You could, of course, denounce the easy nature of electoral populism, which, in this case, was cynically exploited by former London Mayor Boris Johnson. But that doesn't mean we should give up trying to understand the reflex of rejecting Europe.

Because if we do give in to this easy explanation, the EU will continue to undo itself with similar referendum votes and departures here and there. On the contrary, if we want June 23 not to mark the beginning of the EU's disintegration, the institution must understand that the British referendum forces it to reflect deeply on what it must become.

The issue of this new direction the EU must take won't be solved in a few lines. Let us carefully attempt to set out a potential path. Europeans aren't asking for a never-ending improvement of the single market, but they're not in a federalist mood either. They want more security in an unstable environment. They want controls on the Union's external borders at a time of significant influx.

In this day and age of "the democracy of immediacy," which the digital revolution established, Europeans want more European democracy.
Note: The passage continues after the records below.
-- reading the final answers off the invariant
lemma fin_eq (a : StA) (b : StB) (h : CoupInv a b) :
    (if a.pw ≠ [')'] ∧ a.pw ≠ [';'] then a.st ++ [a.pw] else a.st).flatten =
      b.segs.flatten ++ (if b.pend ≠ [';'] then b.cur ++ b.pend else b.cur) ∧
    b.mp = a.mp := by
  obtain ⟨hmp, hpend, hseg, _, _, _⟩ := h
  refine ⟨?_, hmp⟩
  have hfl := RSeg_flatten hseg
  rw [List.reverse_reverse] at hfl
  by_cases hpw : a.pw = [')']
  · rw [if_pos hpw] at hpend
    rw [if_pos hpw] at hfl
    obtain ⟨_, t, hpt⟩ := hpend
    have hps : b.pend ≠ [';'] := by rw [hpt]; simp
    rw [if_neg (by simp [hpw]), if_pos hps]
    simpa using hfl
  · rw [if_neg hpw] at hpend
    rw [if_neg hpw] at hfl
    by_cases hsc : a.pw = [';']
    · rw [if_neg (by simp [hsc]), if_neg (by rw [hpend]; simpa using hsc)]
      rw [List.flatten_append] at hfl
      simp only [List.flatten_cons, List.flatten_nil, List.append_nil] at hfl
      rw [hpend, hsc] at hfl
      rw [← List.append_assoc] at hfl
      exact List.append_cancel_right hfl
    · rw [if_pos ⟨hpw, hsc⟩, if_pos (by rw [hpend]; simpa using hsc)]
      rw [hpend] at hfl ⊢
      simpa using hfl

-- ===== VERDICT (by name: the statement is the Claim_ definition above) =====
theorem decompose_nested_function_call_spec : Claim_equal_decompose_nested_function_call := by
  unfold Claim_equal_decompose_nested_function_call
  intro line _ hpre
  unfold Spec_decompose_nested_function_call
  have h0 : CoupInv ⟨[], PySem.Dict.empty, [], []⟩ ⟨[], [], [], true, PySem.Dict.empty⟩ := by
    refine ⟨rfl, by simp, ?_, by simp, by simp, by decide⟩
    show RSeg [] [] ([] ++ [[]]) ([] ++ [])
    simp [RSeg]
  have hb : BalN line.toList 0 := balOf _ _ (by simpa using hpre)
  have hI := sim line.toList _ _ h0 hb
  obtain ⟨hflat, hmp⟩ := fin_eq _ _ hI
  unfold decompose_nested_function_call decompose_nested_function_call_alt
  simp only [hmp]
  refine Prod.ext rfl ?_
  show String.ofList _ = String.ofList _
  congr 1
  rw [foldl_append_eq_flatten, foldl_append_eq_flatten]
  simpa using hflat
This means reinforced cooperation on defense and migration as well as a strengthened relationship among national parliaments on EU issues. This type of a "more Europe" thrust should reconcile ordinary citizens with the Union.

David Cameron took a massive gamble and lost. Consequently, he announced he would leave office in a few months. Now, organizing the divorce promises to be a long and complicated process. The treaties allow a delay of two to four years to negotiate UK's withdrawal from the EU.

The Parliament in Westminster is opposed to Brexit. Already, leaders from the Leave campaign are backpedaling. They say there's no rush. They want to drag out the process until 2020. Facing the unknown, they're scared. They see the tornado hitting the sterling pound and their city. They know a British recession is awaiting further down the road. And they know only too well that this was really an English vote, and that Scotland as well as a great part of Northern Ireland rejected Brexit. Now, again, it's the Kingdom's unity that is under threat.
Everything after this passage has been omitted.